Wednesday, October 8, 2014

Julia style string literal interpolation in R

I feel like a sculptor who has been using the same metal tools for the last four years and happened to have looked at my comrades and found them sporting new, sleek electric tools. Suddenly all of the hard work put into maintaining and adapting my metal tools ends up looking like duck tape and bubble gum patches.

I hate to say it but I feel that I have become somewhat infatuated with Julia. And infatuation is the right word. I have not yet committed the time to fully immerse myself in the language, yet everything I know about it makes me want to learn more. The language is well known for its mind-blowingly speed accomplished through just-in-time compiling. It also has many features which enhance the efficiency and readability of its code (see previous post, note the documentation has greatly improved since posting).

However, though I very much want to, I cannot entirely switch my coding needs from R into Julia. This is primarily due to my ongoing usage of packages such as RStudio's "Shiny" and the University of Cambridge's server side software for building adaptive tests, "Concerto". And so with regret I will resign my Julia coding to probably a minor portion of my programming needs.

That does not mean however that I can't make some small changes to make R work more like Julia. To this end I have programmed a small function p which will replace string literals identified as "Hello #(name), how are you?" with their values being evaluated. If there are nested parenthesizes then it is necessary to close the literal with ")#", for example "c=#(b^(1+a))#".

# Julia like text concaction function.
p <- function(..., sep="", esc="#") { 
  # Change escape characters by specifying esc.
  # Break the input values into different strings cut at '#('
x <- paste(..., sep=sep)
x <- unlist(strsplit(x, paste0(esc,"("), fixed = TRUE))

# The first element is never evaluated.
out <- x[1]
# Check if x has been split.
if (length(x)>1) for (i in 2:length(x)) {
y <- unlist(strsplit(x[i], paste0(")",esc), fixed = TRUE))
if (x[i]==y[1])
y <- unlist(regmatches(x[i], regexpr(")", x[i]),
invert = TRUE))
out <- paste0(out, eval(parse(text=y[1])), y[-1])
}
out
}

name="Bob"
height=72
weight=230

# Let's see it in action
p(sep=" ", "Hello #(name).",
"My record indicates you are #(height) inches tall and weigh #(weight) pounds.",
"Your body mass index is #(round(703*weight/height^2,1))#") 
# [1] "Hello Bob. My record indicates you are 72 inches tall and weigh 230 pounds.
# Your body mass index is 31.2"

# The other nice thing about the p function is that it can be used to concat
# strings as a shortcut for paste0.
p("QRS","TUV")
# [1] "QRSTUV"
Created by Pretty R at inside-R.org

Thank you SO community for your help.

1. Thanks very much for this.
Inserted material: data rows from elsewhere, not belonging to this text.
-- pv_equiv track=rewrite | github.com/aconconi/advent-of-code-2020 | aoc2020_day21.py | day21_part1
-- ===== SOURCE A (Python) =====
-- def day21_part1(recipes, recipes_with, may_contain):
--     inert = []
--
--     for ingredient, allergenes in may_contain.items():
--         for a in allergenes.copy():
--             if any(ingredient not in r for r in recipes_with[a]):
--                 allergenes.remove(a)
--         if not allergenes:
--             inert.append(ingredient)
--
--     return sum(ingredient in recipe for recipe in recipes for ingredient in inert)
-- ===== SOURCE B (Python) =====
-- def day21_part1(recipes, recipes_with, may_contain):
--     # Build a per-allergen candidate index once: candidate[a] is the set of
--     # ingredients common to every recipe listed for a (None = no recipe, all survive).
--     candidate = {}
--     for a, rs in recipes_with.items():
--         cand = None
--         for r in rs:
--             cand = set(r) if cand is None else cand & set(r)
--         candidate[a] = cand
--     inert = []
--     for ingredient, allergenes in may_contain.items():
--         kept = [a for a in allergenes
--                 if candidate[a] is None or ingredient in candidate[a]]
--         allergenes[:] = kept  # same reduced state A leaves in may_contain
--         if not kept:
--             inert.append(ingredient)
--     return sum(sum(1 for recipe in recipes if ing in recipe) for ing in inert)
-- ===== Notes on version B (the rewrite author's own statement) =====
-- stated objective: faster
-- what changed: B precomputes, once per allergen, the intersection of the ingredient sets of its recipes (a candidate index), so the per-(ingredient, allergen) scan of recipes_with[a] and the quadratic remove-from-a-copy loop disappear into set-membership tests, and the final count is done ingredient-major.
import Mathlib
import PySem

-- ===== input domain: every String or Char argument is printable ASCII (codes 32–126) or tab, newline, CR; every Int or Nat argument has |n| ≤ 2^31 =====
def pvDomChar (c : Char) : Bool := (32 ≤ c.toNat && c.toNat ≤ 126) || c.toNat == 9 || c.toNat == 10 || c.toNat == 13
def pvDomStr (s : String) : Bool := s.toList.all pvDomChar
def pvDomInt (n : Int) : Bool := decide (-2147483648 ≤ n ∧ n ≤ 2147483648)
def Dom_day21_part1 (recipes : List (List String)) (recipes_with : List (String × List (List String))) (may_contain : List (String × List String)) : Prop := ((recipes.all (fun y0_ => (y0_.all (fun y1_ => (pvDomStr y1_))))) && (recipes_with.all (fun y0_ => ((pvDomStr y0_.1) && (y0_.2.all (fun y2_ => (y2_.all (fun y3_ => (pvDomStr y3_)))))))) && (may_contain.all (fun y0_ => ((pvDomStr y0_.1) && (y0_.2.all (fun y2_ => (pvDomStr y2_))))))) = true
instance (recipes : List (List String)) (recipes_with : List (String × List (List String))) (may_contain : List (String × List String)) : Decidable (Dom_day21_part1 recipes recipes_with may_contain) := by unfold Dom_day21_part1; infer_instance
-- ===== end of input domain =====

-- B replaces A's per-(ingredient, allergen) any-scan over recipes by a per-allergen
-- candidate-intersection index built once, and counts ingredient-major; equivalence is
-- about the RETURN value only (A mutates may_contain in place; Python B performs the same mutation).


-- ===== PORT A =====
def day21_part1 (recipes : List (List String)) (recipes_with : List (String × List (List String))) (may_contain : List (String × List String)) : Int :=
  let inert : List String := may_contain.foldl (fun inert p =>
    -- for a in allergenes.copy(): if any(...): allergenes.remove(a)
    let allergenes := p.2.foldl (fun al a =>
      -- recipes_with[a]: KeyError on a missing allergen (excluded by Pre_); getD's [] is unreachable there
      if ((PySem.Dict.mk recipes_with).getD a []).any (fun r => !(r.contains p.1)) then
        -- remove? never fails here: a comes from the copy of this very list
        (PySem.List.remove? al a).getD al
      else al) p.2
    if allergenes.isEmpty then inert ++ [p.1] else inert) []
  recipes.foldl (fun s recipe =>
    inert.foldl (fun s ing => s + (if recipe.contains ing then 1 else 0)) s) 0

-- ===== PORT B =====
def day21_part1_alt (recipes : List (List String)) (recipes_with : List (String × List (List String))) (may_contain : List (String × List String)) : Int :=
  let candidate : PySem.Dict String (Option (PySem.Set String)) :=
    recipes_with.foldl (fun d p =>
      d.insert p.1 (p.2.foldl (fun c r =>
        match c with
        | none => some (PySem.Set.ofList r)
        | some s => some (PySem.Set.inter s (PySem.Set.ofList r))) none)) PySem.Dict.empty
  let inert : List String := may_contain.foldl (fun inert p =>
    let kept := p.2.filter (fun a =>
      -- candidate[a]: KeyError on a missing allergen (excluded by Pre_); getD's none is unreachable there
      match candidate.getD a none with
      | none => true
      | some s => PySem.Set.contains s p.1)
    if kept.isEmpty then inert ++ [p.1] else inert) []
  inert.foldl (fun s ing =>
    s + recipes.foldl (fun c r => c + (if r.contains ing then 1 else 0)) 0) 0



-- ===== PRECONDITION & SPEC =====
-- First conjunct: exactly where Python A (and B) raise KeyError (an allergen that is not a key
-- of recipes_with). Second conjunct: assoc lists with duplicate keys do not represent a Python
-- dict at all (dict keys are unique), so recipes_with must have distinct keys.
def Pre_day21_part1 (recipes : List (List String)) (recipes_with : List (String × List (List String))) (may_contain : List (String × List String)) : Prop :=
  (∀ p ∈ may_contain, ∀ a ∈ p.2, a ∈ recipes_with.map Prod.fst) ∧ (recipes_with.map Prod.fst).Nodup
instance (recipes : List (List String)) (recipes_with : List (String × List (List String))) (may_contain : List (String × List String)) : Decidable (Pre_day21_part1 recipes recipes_with may_contain) := by unfold Pre_day21_part1; infer_instance
def pvWitness_day21_part1 : List (List String) × (List (String × List (List String))) × (List (String × List String)) :=
  ([["mxmxvkd", "kfcds"], ["sqjhc"]], [("dairy", [["mxmxvkd", "kfcds"]])], [("kfcds", ["dairy"]), ("sqjhc", [])])

def Spec_day21_part1 (recipes : List (List String)) (recipes_with : List (String × List (List String))) (may_contain : List (String × List String)) (out : Int) : Prop := out = day21_part1_alt recipes recipes_with may_contain
instance (recipes : List (List String)) (recipes_with : List (String × List (List String))) (may_contain : List (String × List String)) (out : Int) : Decidable (Spec_day21_part1 recipes recipes_with may_contain out) := by unfold Spec_day21_part1; infer_instance

-- ===== CLAIM (what is proved, stated in full; the proofs are below) =====
def Claim_equal_day21_part1 : Prop := ∀ (recipes : List (List String)) (recipes_with : List (String × List (List String))) (may_contain : List (String × List String)), Dom_day21_part1 recipes recipes_with may_contain → Pre_day21_part1 recipes recipes_with may_contain → Spec_day21_part1 recipes recipes_with may_contain (day21_part1 recipes recipes_with may_contain)

-- ===== LEMMAS AND PROOFS =====
-- 1: A's remove-over-copy loop is a filter
theorem pv_removeFold_eq_filter {α : Type} [BEq α] [LawfulBEq α] (C : α → Bool) :
    ∀ (t u : List α),
    t.foldl (fun al a => if C a then (PySem.List.remove? al a).getD al else al)
      (u.filter (fun a => !C a) ++ t)
    = u.filter (fun a => !C a) ++ t.filter (fun a => !C a) := by
  intro t
  induction t with
  | nil => intro u; simp
  | cons a t' ih =>
    intro u
    by_cases h : C a = true
    · have hu : a ∉ u.filter (fun a => !C a) := by
        intro hmem
        have := (List.mem_filter.mp hmem).2
        simp [h] at this
      have hmem : a ∈ (u.filter (fun a => !C a)) ++ a :: t' := by simp
      have hrem : PySem.List.remove? ((u.filter (fun a => !C a)) ++ a :: t') a
          = some ((u.filter (fun a => !C a)) ++ t') := by
        rw [PySem.List.remove?_eq_some_erase _ _ hmem, List.erase_append_right _ hu,
          List.erase_cons_head]
      have hfu : (u ++ [a]).filter (fun a => !C a) = u.filter (fun a => !C a) := by
        simp [List.filter_append, h]
      calc (a :: t').foldl (fun al a => if C a then (PySem.List.remove? al a).getD al else al)
              ((u.filter (fun a => !C a)) ++ a :: t')
          = t'.foldl (fun al a => if C a then (PySem.List.remove? al a).getD al else al)
              ((u ++ [a]).filter (fun a => !C a) ++ t') := by
            simp [List.foldl_cons, h, hrem, hfu]
        _ = (u ++ [a]).filter (fun a => !C a) ++ t'.filter (fun a => !C a) := ih (u ++ [a])
        _ = u.filter (fun a => !C a) ++ (a :: t').filter (fun a => !C a) := by
            simp [hfu, h]
    · have h' : C a = false := by simpa using h
      have hfu : (u ++ [a]).filter (fun a => !C a) = u.filter (fun a => !C a) ++ [a] := by
        simp [List.filter_append, h']
      calc (a :: t').foldl (fun al a => if C a then (PySem.List.remove? al a).getD al else al)
              ((u.filter (fun a => !C a)) ++ a :: t')
          = t'.foldl (fun al a => if C a then (PySem.List.remove? al a).getD al else al)
              ((u ++ [a]).filter (fun a => !C a) ++ t') := by
            simp [List.foldl_cons, h', hfu]
        _ = (u ++ [a]).filter (fun a => !C a) ++ t'.filter (fun a => !C a) := ih (u ++ [a])
        _ = u.filter (fun a => !C a) ++ (a :: t').filter (fun a => !C a) := by
            simp [hfu, h']

theorem pv_removeFold_self {α : Type} [BEq α] [LawfulBEq α] (C : α → Bool) (t : List α) :
    t.foldl (fun al a => if C a then (PySem.List.remove? al a).getD al else al) t
    = t.filter (fun a => !C a) := by
  simpa using pv_removeFold_eq_filter C t []

-- 2: first-match lookup in a value-mapped literal dict
theorem pv_get?_mk_map {β γ : Type} (g : β → γ) (a : String) :
    ∀ l : List (String × β),
    (PySem.Dict.mk (l.map (fun p => (p.1, g p.2)))).get? a = ((PySem.Dict.mk l).get? a).map g := by
  intro l
  induction l with
  | nil => rfl
  | cons p l ih =>
    obtain ⟨k, v⟩ := p
    by_cases h : k == a
    · simp [PySem.Dict.get?_mk_cons, h]
    · simp [PySem.Dict.get?_mk_cons, h, ih]

-- 4: the intersection fold decides "ingredient in every recipe"
theorem pv_keep_fold (ing : String) :
    ∀ (rs : List (List String)) (c : Option (PySem.Set String)),
    (match rs.foldl (fun c r =>
        match c with
        | none => some (PySem.Set.ofList r)
        | some s => some (PySem.Set.inter s (PySem.Set.ofList r))) c with
      | none => true
      | some s => PySem.Set.contains s ing)
    = ((match c with
      | none => true
      | some s => PySem.Set.contains s ing) && !(rs.any fun r => !(r.contains ing))) := by
  intro rs
  induction rs with
  | nil => intro c; simp
  | cons r rs ih =>
    intro c
    rw [List.foldl_cons, ih]
    have hstep : (match (match c with
        | none => some (PySem.Set.ofList r)
        | some s => some (PySem.Set.inter s (PySem.Set.ofList r))) with
        | none => true
        | some s => PySem.Set.contains s ing)
        = ((match c with
        | none => true
        | some s => PySem.Set.contains s ing) && r.contains ing) := by
      cases c with
      | none =>
        simp only [Bool.true_and]
        by_cases hm : ing ∈ r
        · simp [PySem.Set.contains_eq_listContains,  PySem.Set.mem_ofList, hm]
        · simp [PySem.Set.contains_eq_listContains,  PySem.Set.mem_ofList, hm]
      | some s =>
        by_cases hm : ing ∈ r <;> by_cases hs : ing ∈ s <;>
          simp [PySem.Set.contains_eq_listContains, 
            PySem.Set.mem_inter, PySem.Set.mem_ofList, hm, hs]
    rw [hstep]
    cases (match c with | none => true | some s => PySem.Set.contains s ing) <;>
      simp [List.any_cons]

-- 7: nested-sum swap
theorem pv_sum_swap {α β : Type} (f : α → β → Int) :
    ∀ (R : List β) (I : List α),
    (R.map (fun r => (I.map (fun i => f i r)).sum)).sum
    = (I.map (fun i => (R.map (fun r => f i r)).sum)).sum := by
  intro R
  induction R with
  | nil => intro I; simp
  | cons r R ih =>
    intro I
    simp only [List.map_cons, List.sum_cons, ih, ← List.sum_map_add]

theorem pv_count_eq (R : List (List String)) (I : List String) :
    R.foldl (fun s recipe => I.foldl (fun s ing => s + (if recipe.contains ing then (1:Int) else 0)) s) 0
    = I.foldl (fun s ing => s + R.foldl (fun c r => c + (if r.contains ing then (1:Int) else 0)) 0) 0 := by
  simp only [PySem.List.foldl_add, zero_add]
  rw [pv_sum_swap]

theorem pv_main (recipes : List (List String)) (recipes_with : List (String × List (List String))) (may_contain : List (String × List String))
    (hnd : (recipes_with.map Prod.fst).Nodup) :
    day21_part1 recipes recipes_with may_contain = day21_part1_alt recipes recipes_with may_contain := by
  unfold day21_part1 day21_part1_alt
  have hcand : (recipes_with.foldl (fun d p =>
      d.insert p.1 (p.2.foldl (fun c r =>
        match c with
        | none => some (PySem.Set.ofList r)
        | some s => some (PySem.Set.inter s (PySem.Set.ofList r))) none)) PySem.Dict.empty)
      = PySem.Dict.mk (recipes_with.map (fun p => (p.1, p.2.foldl (fun c r =>
        match c with
        | none => some (PySem.Set.ofList r)
        | some s => some (PySem.Set.inter s (PySem.Set.ofList r))) none))) := by
    apply PySem.Dict.ext
    rw [PySem.Dict.items_foldl_insert_fresh recipes_with Prod.fst _ _ (fun a _ => PySem.Dict.contains_empty a.1) hnd]
    rfl
  rw [hcand]
  have hpred : ∀ (ing a : String),
      (match (PySem.Dict.mk (recipes_with.map (fun p => (p.1, p.2.foldl (fun c r =>
          match c with
          | none => some (PySem.Set.ofList r)
          | some s => some (PySem.Set.inter s (PySem.Set.ofList r))) none)))).getD a none with
        | none => true
        | some s => PySem.Set.contains s ing)
      = !(((PySem.Dict.mk recipes_with).getD a []).any (fun r => !(r.contains ing))) := by
    intro ing a
    rw [PySem.Dict.getD_eq_get?_getD, PySem.Dict.getD_eq_get?_getD, pv_get?_mk_map]
    cases h : (PySem.Dict.mk recipes_with).get? a with
    | none => simp
    | some rs =>
      simp only [Option.map_some, Option.getD_some]
      simpa using pv_keep_fold ing rs none
  have hinert : (may_contain.foldl (fun inert p =>
      if (p.2.foldl (fun al a =>
        if ((PySem.Dict.mk recipes_with).getD a []).any (fun r => !(r.contains p.1)) then
          (PySem.List.remove? al a).getD al
        else al) p.2).isEmpty then inert ++ [p.1] else inert) [])
      = (may_contain.foldl (fun inert p =>
      if (p.2.filter (fun a =>
        match (PySem.Dict.mk (recipes_with.map (fun p => (p.1, p.2.foldl (fun c r =>
          match c with
          | none => some (PySem.Set.ofList r)
          | some s => some (PySem.Set.inter s (PySem.Set.ofList r))) none)))).getD a none with
        | none => true
        | some s => PySem.Set.contains s p.1)).isEmpty then inert ++ [p.1] else inert) []) := by
    congr 1
    funext inert p
    rw [pv_removeFold_self]
    rw [List.filter_congr (fun a _ => (hpred p.1 a).symm)]
  rw [hinert, pv_count_eq]

-- ===== VERDICT (by name: the statement is the Claim_ definition above) =====
theorem day21_part1_spec : Claim_equal_day21_part1 := by
  intro recipes recipes_with may_contain _hdom hpre
  unfold Spec_day21_part1
  exact pv_main recipes recipes_with may_contain hpre.2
I haven't used Julia but I'm used to string interpolation in Scala and have missed it in R. Nice touch to make the escape character a parameter.

2. Note that gsubfn in the gsubfn package can do string interpolation, e.g. gsubfn(x = "Your height is $height, weight is$weight, your BMI is round(703*weight/height^2,1)") produces "Your height is 72, weight is 230, your BMI is 31.2" .

1. Thank you! This is great. I don't think my command above is working very well.

3. OR, instead of reinventing the wheel you can use the sprintf() function in base R.

>message(sprintf("Hello %s. My record indicates you are %s inches tall and weigh %s pounds.\nYour body mass index is %s.", name, height, weight, round(703*weight/height^2,1)))

The message() function is what recognizes the new line character (\n), otherwise if you don't need new lines sprintf() will get you all the way there.
Every time I think R doesn't have something, my coworker, who's a straight up old school Rsmith, takes me to school with base R (this happens a lot with new fangled R packages I try and stay hip with).

4. OR, instead of reinventing the wheel you can use the sprintf() function in base R.

>message(sprintf("Hello %s. My record indicates you are %s inches tall and weigh %s pounds.\nYour body mass index is %s.", name, height, weight, round(703*weight/height^2,1)))

The message() function is what recognizes the new line character (\n), otherwise if you don't need new lines sprintf() will get you all the way there.
Every time I think R doesn't have something, my coworker, who's a straight up old school Rsmith, takes me to school with base R (this happens a lot with new fangled R packages I try and stay hip with).